Simon Edwards/Chris Sim/Neil Elliot

Macquarie First South Corporate Finance + 27 11 583 2000

Amanda Markman/Thato Morojele

Jenni Newman Public Relations (Pty) Ltd + 27 11 772 1033

Jenni Newman +27 82 882 8888

[email protected]

Megann Outram +27 83 320 7577

Chief Executive's Review

CRG has made significant progress in the six months to June 30, 2008 and remains on track to transition from exploration to mining in early 2009.

New Order Mining Right

Following the submission of the Group's New Order mining right application in October 2007, the period under review saw all other essential documentation submitted to the South African Department of Minerals and Energy - this included the Environmental Management Programme, the Mining Work Programme and the Social and Labour Plan. 

Board Changes

Michael McMahon was appointed as a non-executive director with effect from April 29, 2008. He has served on the Boards of several of leading South African precious metal producers, adding considerable mining experience and insight to the Board.

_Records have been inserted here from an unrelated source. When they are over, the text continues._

-- pv_equiv track=rewrite | github.com/Fintama/review-agent-action | scripts/post-review.py | is_comment_addressed
-- ===== SOURCE A (Python) =====
-- COMMENT_PROXIMITY_THRESHOLD = 5
--
-- def is_comment_addressed(
--     file_path: str,
--     line: int,
--     changed_ranges: dict[str, set[int]],
-- ) -> bool:
--     """Check if a previous comment was addressed by changes in the new push.
--
--     A comment is considered addressed if lines within COMMENT_PROXIMITY_THRESHOLD
--     of the comment's line were modified in the same file.
--     """
--     if not line or line <= 0:
--         return False
--     changed_lines = changed_ranges.get(file_path, set())
--     if not changed_lines:
--         return False
--     for offset in range(COMMENT_PROXIMITY_THRESHOLD + 1):
--         if (line + offset) in changed_lines or (line - offset) in changed_lines:
--             return True
--     return False
-- ===== SOURCE B (Python) =====
-- COMMENT_PROXIMITY_THRESHOLD = 5
--
-- def _min_distance(line, lines):
--     """Smallest absolute distance from line to any changed line, or None."""
--     best = None
--     for c in lines:
--         d = c - line if c >= line else line - c
--         if best is None or d < best:
--             best = d
--     return best
--
-- def is_comment_addressed(file_path, line, changed_ranges):
--     if not line or line <= 0:
--         return False
--     best = _min_distance(line, changed_ranges.get(file_path, set()))
--     return best is not None and best <= COMMENT_PROXIMITY_THRESHOLD
-- ===== Notes on version B (the rewrite author's own statement) =====
-- stated objective: alternative
-- what changed: B computes the minimum absolute distance from the comment line to the changed lines with a running-best accumulator over the set and compares it to the threshold, instead of A's fixed two-directional offset loop doing membership tests.
import Mathlib
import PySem

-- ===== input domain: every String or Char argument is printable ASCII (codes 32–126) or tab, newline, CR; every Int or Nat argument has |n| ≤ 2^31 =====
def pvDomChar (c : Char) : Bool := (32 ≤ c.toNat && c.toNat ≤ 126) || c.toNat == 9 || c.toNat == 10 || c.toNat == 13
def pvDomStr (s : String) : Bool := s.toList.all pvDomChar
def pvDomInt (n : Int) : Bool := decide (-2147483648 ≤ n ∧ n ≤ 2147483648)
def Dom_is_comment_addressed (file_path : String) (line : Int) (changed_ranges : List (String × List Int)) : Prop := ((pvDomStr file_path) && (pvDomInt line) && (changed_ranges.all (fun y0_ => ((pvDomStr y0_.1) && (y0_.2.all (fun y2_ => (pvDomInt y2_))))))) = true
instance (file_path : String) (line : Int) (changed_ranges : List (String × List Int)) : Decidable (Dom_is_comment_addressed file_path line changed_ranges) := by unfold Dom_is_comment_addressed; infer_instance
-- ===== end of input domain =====

-- B replaces A's fixed two-directional offset loop of membership tests by a running minimum-distance accumulator over the changed lines, compared once to the threshold (alternative decomposition; same behaviour).

def COMMENT_PROXIMITY_THRESHOLD : Int := 5

-- ===== PORT A =====
-- literal port of A: guard, dict.get with default empty set, emptiness check,
-- then 'for offset in range(6): if line+offset in S or line-offset in S: return True' (early return = any)
def is_comment_addressed (file_path : String) (line : Int) (changed_ranges : List (String × List Int)) : Bool :=
  if line == 0 || line ≤ 0 then false
  else
    let changed_lines := PySem.Dict.getD (PySem.Dict.mk changed_ranges) file_path []
    if changed_lines.isEmpty then false
    else (PySem.List.pyRange 0 (COMMENT_PROXIMITY_THRESHOLD + 1) 1).any
          (fun offset => changed_lines.contains (line + offset) || changed_lines.contains (line - offset))

-- ===== PORT B =====
-- literal port of B's helper _min_distance: running-best accumulator over the set
def minDistAux (line : Int) : List Int → Option Int → Option Int
  | [], best => best
  | c :: rest, best =>
      let d := if c ≥ line then c - line else line - c
      match best with
      | none => minDistAux line rest (some d)
      | some b => minDistAux line rest (if d < b then some d else some b)

-- literal port of B: guard, helper on dict.get, then 'best is not None and best <= 5'
def is_comment_addressed_alt (file_path : String) (line : Int) (changed_ranges : List (String × List Int)) : Bool :=
  if line == 0 || line ≤ 0 then false
  else
    match minDistAux line (PySem.Dict.getD (PySem.Dict.mk changed_ranges) file_path []) none with
    | none => false
    | some best => best ≤ COMMENT_PROXIMITY_THRESHOLD

-- ===== PRECONDITION & SPEC =====
def Spec_is_comment_addressed (file_path : String) (line : Int) (changed_ranges : List (String × List Int)) (out : Bool) : Prop := out = is_comment_addressed_alt file_path line changed_ranges
instance (file_path : String) (line : Int) (changed_ranges : List (String × List Int)) (out : Bool) : Decidable (Spec_is_comment_addressed file_path line changed_ranges out) := by unfold Spec_is_comment_addressed; infer_instance

-- ===== CLAIM (what is proved, stated in full; the proofs are below) =====
def Claim_equal_is_comment_addressed : Prop := ∀ (file_path : String) (line : Int) (changed_ranges : List (String × List Int)), Dom_is_comment_addressed file_path line changed_ranges → Spec_is_comment_addressed file_path line changed_ranges (is_comment_addressed file_path line changed_ranges)

-- ===== LEMMAS AND PROOFS =====

-- the threshold test on the running minimum equals an 'any within distance' scan, modulo the accumulator
theorem minDist_le_iff_any (l : Int) : ∀ (L : List Int) (acc : Option Int),
    ((match minDistAux l L acc with
      | none => false
      | some best => decide (best ≤ COMMENT_PROXIMITY_THRESHOLD))
     = (L.any (fun c => decide (|c - l| ≤ COMMENT_PROXIMITY_THRESHOLD))
        || match acc with
           | none => false
           | some b => decide (b ≤ COMMENT_PROXIMITY_THRESHOLD))) := by
  intro L
  induction L with
  | nil => intro acc; cases acc <;> simp [minDistAux]
  | cons c rest ih =>
    intro acc
    have hq : |c - l| = if c ≥ l then c - l else l - c := by
      split_ifs with h
      · exact abs_of_nonneg (by omega)
      · rw [abs_of_neg (by omega : c - l < 0)]; ring
    cases acc with
    | none =>
      simp only [minDistAux, List.any_cons, ih, hq, Bool.or_false]
      exact Bool.or_comm _ _
    | some b =>
      simp only [minDistAux, List.any_cons, hq]
      split_ifs <;> rw [ih] <;>
        apply Bool.eq_iff_iff.mpr <;>
        by_cases hp : (rest.any fun x => decide (|x - l| ≤ COMMENT_PROXIMITY_THRESHOLD)) = true <;>
        simp only [Bool.or_eq_true, decide_eq_true_eq, hp] <;>
        simp only [COMMENT_PROXIMITY_THRESHOLD] at * <;>
        simp <;> omega

-- the offset scan over [0..5] finds a hit iff some changed line is within distance 5
theorem offset_any_eq_proximity_any (L : List Int) (l : Int) :
    ((PySem.List.pyRange 0 (COMMENT_PROXIMITY_THRESHOLD + 1) 1).any
      (fun offset => L.contains (l + offset) || L.contains (l - offset)))
    = L.any (fun c => |c - l| ≤ COMMENT_PROXIMITY_THRESHOLD) := by
  simp only [COMMENT_PROXIMITY_THRESHOLD]
  apply Bool.eq_iff_iff.mpr
  simp only [List.any_eq_true, Bool.or_eq_true, List.contains_iff_mem,
    PySem.List.mem_pyRange_one, decide_eq_true_eq, abs_le]
  constructor
  · rintro ⟨off, ⟨h0, h6⟩, hmem | hmem⟩
    · exact ⟨l + off, hmem, by omega⟩
    · exact ⟨l - off, hmem, by omega⟩
  · rintro ⟨c, hc, habs⟩
    rcases le_total l c with h | h
    · exact ⟨c - l, ⟨by omega, by omega⟩, Or.inl (by simpa using hc)⟩
    · exact ⟨l - c, ⟨by omega, by omega⟩, Or.inr (by simpa using hc)⟩

-- ===== VERDICT (by name: the statement is the Claim_ definition above) =====
theorem is_comment_addressed_spec : Claim_equal_is_comment_addressed := by
  intro file_path line changed_ranges _
  unfold Spec_is_comment_addressed is_comment_addressed is_comment_addressed_alt
  split
  · rfl
  · set L := PySem.Dict.getD (PySem.Dict.mk changed_ranges) file_path [] with hL
    have hmin := minDist_le_iff_any line L none
    by_cases hE : L.isEmpty
    · rw [List.isEmpty_iff.mp hE] at hmin ⊢
      simp [minDistAux]
    · simp only [hE, if_neg, Bool.false_eq_true, not_false_iff]
      rw [offset_any_eq_proximity_any L line]
      rw [Bool.or_false] at hmin
      exact hmin.symm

Johan du Toit was appointed Financial Director on June 12, 2008 with his appointment coming into effect from August 1, 2008. From 2004, Johan headed up the South African and European Financial Shared Services for BHP Billiton plc, delivering all aspects of financial management and reporting. 

Exploration and Resources

In March 2008, the Group's gold resource base was upgraded to 35.7 million ounces; 22.4 million ounces indicated, 13.3 million ounces inferred. This compares to the previous resource base of 33.8 million ounces; 21.4 million ounces indicated, 12.4 million ounces inferred.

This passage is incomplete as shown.